Een blik op ontwikkelingshulp vanuit het veld: SNV’er Mizane Yohannes

Nederland bezuinigt stevig op ontwikkelingssamenwerking; het kabinet gaat terug naar 15 partnerlanden en de private sector wordt een belangrijke speler in ontwikkelingssamenwerking. Hoewel niet onverwacht, leverde dit veel discussie, vragen en kritiek op vanuit de sector. Maar hoe beleven ontwikkelingsorganisaties in ontwikkelingslanden zelf dit nieuwe beleid? Vice Versa sprak met Mizane Yohannes, landendirecteur SNV in Zuid-Soedan, over ontwikkelingshulp in Zuid-Soedan en het Nederlandse ontwikkelingsbeleid.

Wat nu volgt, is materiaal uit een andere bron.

-- pv_equiv track=rewrite | github.com/lawlessminimalist/coding_practice | problems/problem_solving/mock-interview.py | encodeTheLogFile
-- ===== SOURCE A (Python) =====
-- def encodeTheLogFile(logFile):
--     encoded_string = []
--     seen = {}
--     length = len(logFile)
--     for index in range(length):
--         count=0
--         previous_cal = seen.get(logFile[index])
--         if previous_cal is not None:
--             encoded_string.append(str(previous_cal-1))
--             encoded_string.append(logFile[index])
--             seen.update({logFile[index]:previous_cal-1})
--         else:
--             for sub_index in range(index,length):
--                 if logFile[index] == logFile[sub_index]:
--                     count+=1
--             encoded_string.append(str(count))
--             encoded_string.append(logFile[index])
--             seen.update({logFile[index]:count})
--
--     return ''.join(encoded_string)
-- ===== SOURCE B (Python) =====
-- def encodeTheLogFile(logFile):
--     counts = {}
--     pieces = []
--     for ch in reversed(logFile):
--         n = counts.get(ch, 0) + 1
--         counts[ch] = n
--         pieces.append(str(n) + ch)
--     return ''.join(reversed(pieces))
-- ===== Notes on version B (the rewrite author's own statement) =====
-- stated objective: faster
-- what changed: Replaced A's per-first-occurrence inner suffix scan plus seen-dict bookkeeping with a single right-to-left pass that maintains a running count per character and joins the collected pieces in reverse.
import Mathlib
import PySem

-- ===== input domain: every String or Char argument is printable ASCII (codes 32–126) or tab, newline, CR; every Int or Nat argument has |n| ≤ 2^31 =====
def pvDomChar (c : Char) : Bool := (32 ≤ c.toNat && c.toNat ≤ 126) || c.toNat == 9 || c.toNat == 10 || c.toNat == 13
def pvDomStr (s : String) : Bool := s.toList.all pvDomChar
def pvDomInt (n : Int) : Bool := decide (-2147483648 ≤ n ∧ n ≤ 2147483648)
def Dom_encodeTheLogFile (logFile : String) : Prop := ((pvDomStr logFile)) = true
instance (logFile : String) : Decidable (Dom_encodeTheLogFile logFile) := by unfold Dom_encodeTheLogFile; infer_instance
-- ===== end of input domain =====

-- B replaces A's per-first-occurrence inner suffix scan and seen-dict arithmetic by one
-- right-to-left pass keeping a running per-character count (asymptotically faster).

-- ===== PORT A =====
-- the for-index loop of A, as structural recursion on the remaining suffix
-- (logFile[index] is the head; range(index, length) iterates over that same suffix)
def pvALoop : List Char → List String → PySem.Dict Char Int → List String
  | [], encoded_string, _ => encoded_string
  | c :: rest, encoded_string, seen =>
    match seen.get? c with
    | some previous_cal =>
        pvALoop rest
          (encoded_string ++ [PySem.Int.toStr (previous_cal - 1), String.ofList [c]])
          (seen.insert c (previous_cal - 1))
    | none =>
        -- inner loop: for sub_index in range(index, length): if logFile[index] == logFile[sub_index]: count += 1
        let count : Int := (c :: rest).foldl (fun count x => if x == c then count + 1 else count) 0
        pvALoop rest
          (encoded_string ++ [PySem.Int.toStr count, String.ofList [c]])
          (seen.insert c count)

def encodeTheLogFile (logFile : String) : String :=
  PySem.Str.join "" (pvALoop logFile.toList [] PySem.Dict.empty)

-- ===== PORT B =====
-- B: one right-to-left pass with a running counts dict, pieces collected then reversed
def pvBLoop : List Char → List String → PySem.Dict Char Int → List String × PySem.Dict Char Int
  | [], pieces, counts => (pieces, counts)
  | c :: rest, pieces, counts =>
    let n : Int := counts.getD c 0 + 1
    pvBLoop rest (pieces ++ [PySem.Int.toStr n ++ String.ofList [c]]) (counts.insert c n)

def encodeTheLogFile_alt (logFile : String) : String :=
  PySem.Str.join "" ((pvBLoop logFile.toList.reverse [] PySem.Dict.empty).1.reverse)

-- ===== PRECONDITION & SPEC =====
def Spec_encodeTheLogFile (logFile : String) (out : String) : Prop := out = encodeTheLogFile_alt logFile
instance (logFile : String) (out : String) : Decidable (Spec_encodeTheLogFile logFile out) := by unfold Spec_encodeTheLogFile; infer_instance

-- ===== CLAIM (what is proved, stated in full; the proofs are below) =====
def Claim_equal_encodeTheLogFile : Prop := ∀ (logFile : String), Dom_encodeTheLogFile logFile → Spec_encodeTheLogFile logFile (encodeTheLogFile logFile)

-- ===== LEMMAS AND PROOFS =====

-- the pieces both loops produce: at each position, str(count of c in the suffix from here) then c
def specA : List Char → List String
  | [] => []
  | c :: rest => PySem.Int.toStr (1 + (rest.count c : Int)) :: String.ofList [c] :: specA rest

def specB : List Char → List String
  | [] => []
  | c :: rest => (PySem.Int.toStr (1 + (rest.count c : Int)) ++ String.ofList [c]) :: specB rest

theorem pvALoop_eq (l : List Char) : ∀ (enc : List String) (seen : PySem.Dict Char Int),
    (∀ d v, seen.get? d = some v → v = 1 + (l.count d : Int)) →
    pvALoop l enc seen = enc ++ specA l := by
  induction l with
  | nil => intro enc seen _; simp [pvALoop, specA]
  | cons c rest ih =>
    intro enc seen hinv
    have hinsert : ∀ d v, ((seen.insert c (1 + (rest.count c : Int))).get? d = some v →
        v = 1 + (rest.count d : Int)) := by
      intro d v hv
      rw [PySem.Dict.get?_insert] at hv
      by_cases hdc : d = c
      · subst hdc; simp at hv; omega
      · simp [hdc] at hv
        have h2 := hinv d v hv
        have hcd : ¬ c = d := fun h => hdc h.symm
        simp [hcd] at h2
        omega
    have hcount : (List.foldl (fun count x => if x == c then count + 1 else count) 0 (c :: rest))
        = 1 + (rest.count c : Int) := by
      rw [PySem.List.foldl_beq_add_one]
      rw [List.count_cons_self]
      push_cast; omega
    cases hg : seen.get? c with
    | some previous_cal =>
      have hp : previous_cal = 1 + ((c :: rest).count c : Int) := hinv c previous_cal hg
      simp [List.count_cons_self] at hp
      have hval : previous_cal - 1 = 1 + (rest.count c : Int) := by omega
      simp only [pvALoop, hg]
      rw [hval, ih _ _ hinsert]
      simp [specA]
    | none =>
      simp only [pvALoop, hg]
      rw [hcount, ih _ _ hinsert]
      simp [specA]

-- what B's loop produces: piece j of l counts occurrences among pfx and the part of l before j, plus one
def specBrev : List Char → List Char → List String
  | [], _ => []
  | c :: rest, pfx => (PySem.Int.toStr ((pfx.count c : Int) + 1) ++ String.ofList [c]) :: specBrev rest (c :: pfx)

theorem pvBLoop_eq (l : List Char) : ∀ (pieces : List String) (counts : PySem.Dict Char Int) (pfx : List Char),
    (∀ d, counts.getD d 0 = (pfx.count d : Int)) →
    (pvBLoop l pieces counts).1 = pieces ++ specBrev l pfx := by
  induction l with
  | nil => intro pieces counts pfx _; simp [pvBLoop, specBrev]
  | cons c rest ih =>
    intro pieces counts pfx hinv
    rw [pvBLoop]
    have hnext : ∀ d, (counts.insert c (counts.getD c 0 + 1)).getD d 0 = ((c :: pfx).count d : Int) := by
      intro d
      rw [PySem.Dict.getD_insert]
      by_cases hdc : d = c
      · subst hdc; simp [hinv d, List.count_cons_self]
      · have hcd : ¬ c = d := fun h => hdc h.symm
        simp [hdc, hinv d, hcd]
    rw [ih _ _ _ hnext]
    simp [specBrev, hinv c]

theorem specBrev_append (xs : List Char) (c : Char) : ∀ (pfx : List Char),
    specBrev (xs ++ [c]) pfx
      = specBrev xs pfx ++ [PySem.Int.toStr (((xs ++ pfx).count c : Int) + 1) ++ String.ofList [c]] := by
  induction xs with
  | nil => intro pfx; simp [specBrev]
  | cons x rest ih =>
    intro pfx
    simp only [List.cons_append, specBrev]
    rw [ih (x :: pfx)]
    have : (rest ++ x :: pfx).count c = (x :: rest ++ pfx).count c := by
      have : (rest ++ x :: pfx).Perm ((x :: rest) ++ pfx) := by
        exact List.perm_append_comm_assoc rest [x] pfx
      exact this.count_eq c
    rw [this]
    simp

theorem specBrev_reverse (l : List Char) : (specBrev l.reverse []).reverse = specB l := by
  induction l with
  | nil => simp [specBrev, specB]
  | cons c rest ih =>
    rw [List.reverse_cons, specBrev_append, List.reverse_append]
    simp only [List.reverse_singleton, List.singleton_append]
    rw [ih]
    simp [specB, List.count_reverse]
    ring_nf

theorem join_nil_eq_flatten (L : List String) :
    PySem.Chars.join [] (L.map String.toList) = (L.map String.toList).flatten := by
  induction L with
  | nil => simp [PySem.Chars.join_nil]
  | cons p rest ih =>
    cases rest with
    | nil => simp [PySem.Chars.join_singleton]
    | cons q r =>
      simp only [List.map_cons] at ih ⊢
      rw [PySem.Chars.join_cons_cons]
      simp only [List.flatten_cons] at ih ⊢
      rw [← ih]; simp

theorem flatten_specA_eq_specB (l : List Char) :
    ((specA l).map String.toList).flatten = ((specB l).map String.toList).flatten := by
  induction l with
  | nil => simp [specA, specB]
  | cons c rest ih =>
    simp only [specA, specB, List.map_cons, List.flatten_cons, String.toList_append]
    rw [ih]; simp

-- ===== VERDICT (by name: the statement is the Claim_ definition above) =====
theorem encodeTheLogFile_spec : Claim_equal_encodeTheLogFile := by
  intro logFile _
  unfold Spec_encodeTheLogFile encodeTheLogFile encodeTheLogFile_alt
  rw [pvALoop_eq _ _ _ (by intro d v h; simp [PySem.Dict.get?_empty] at h)]
  rw [pvBLoop_eq _ _ _ [] (by intro d; simp [PySem.Dict.getD_empty])]
  rw [List.nil_append, List.nil_append, specBrev_reverse]
  apply String.toList_inj.mp
  rw [PySem.Str.toList_join, PySem.Str.toList_join]
  simp only [String.toList_empty]
  rw [join_nil_eq_flatten, join_nil_eq_flatten, flatten_specA_eq_specB]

Buitenlandse experts waren bang dat het mis zou gaan tijdens de recente verkiezingen in Zuid-Soedan. De verkiezingen verliepen echter rustig. Er waren wel opstanden, maar deze waren kleinschalig en gecentraliseerd. Yohannes concludeert hieruit dat ‘de angsten van experts dus niet zijn uitgekomen’. Over de politieke toekomst van Soedan is Yohannes dan ook positief ingesteld. De president van Soedan, Omar al-Bashir, bezocht Zuid-Soedan op de dag dat de onafhankelijkheid werd gevierd. Yohannes ziet dit als teken dat Bashir en de regering zich serieus hebben verbonden aan de vredesovereenkomst, de Comprehensive Peace Agreement (CPA).

Multi Donor Trust Funds

Hoewel Yohannes een optimistische kijk heeft op ontwikkelingshulp, is hij minder tevreden met het Multi Donor Trust Funds (MDTF). Veel donoren geven geld waarmee via een overkoepelend bestuur van MDTF programma’s worden gefinancierd in Soedan. ‘Er gaat veel geld om in het MDTF, maar hiermee is weinig bereikt.’ Volgens Yohannes had ‘er zoveel meer moois met het geld gedaan kunnen worden; ze hebben te weinig met te veel gedaan’. Ook de bevolking voelt dit zo en verliest hierdoor vertrouwen, aldus Yohannes.

Herstructurering

De manier waarop ontwikkelingshulp wordt gegeven is toe aan herstructurering volgens Yohannes. ‘Ontwikkelingsorganisaties moeten geen taken overnemen van het ontwikkelingsland, maar moeten hulp bieden bij het uitvoeren van deze taken. Laat hen doen wat ze zelf kunnen, laat hen mislukken en hier zelf van leren. Als ontwikkelingsorganisaties weggaan, verdwijnt hun expertise met hen. Dit wordt voorkomen wanneer de bevolking zelf leert hoe zij hun land moet opbouwen. Zo kunnen zij zelf verder bouwen aan hun land met de opgedane kennis, als ontwikkelingsorganisaties zich terugtrekken.’ Vanuit Yohannes zijn rol als landendirecteur bij SNV legt hij dan ook de nadruk op het versterken van lokale organisaties en overheden. Juist vanuit de gedachte dat het bevorderen van eigen kennis en ervaring leidt tot een blijvende impact en een duurzame groei in Zuid-Soedan.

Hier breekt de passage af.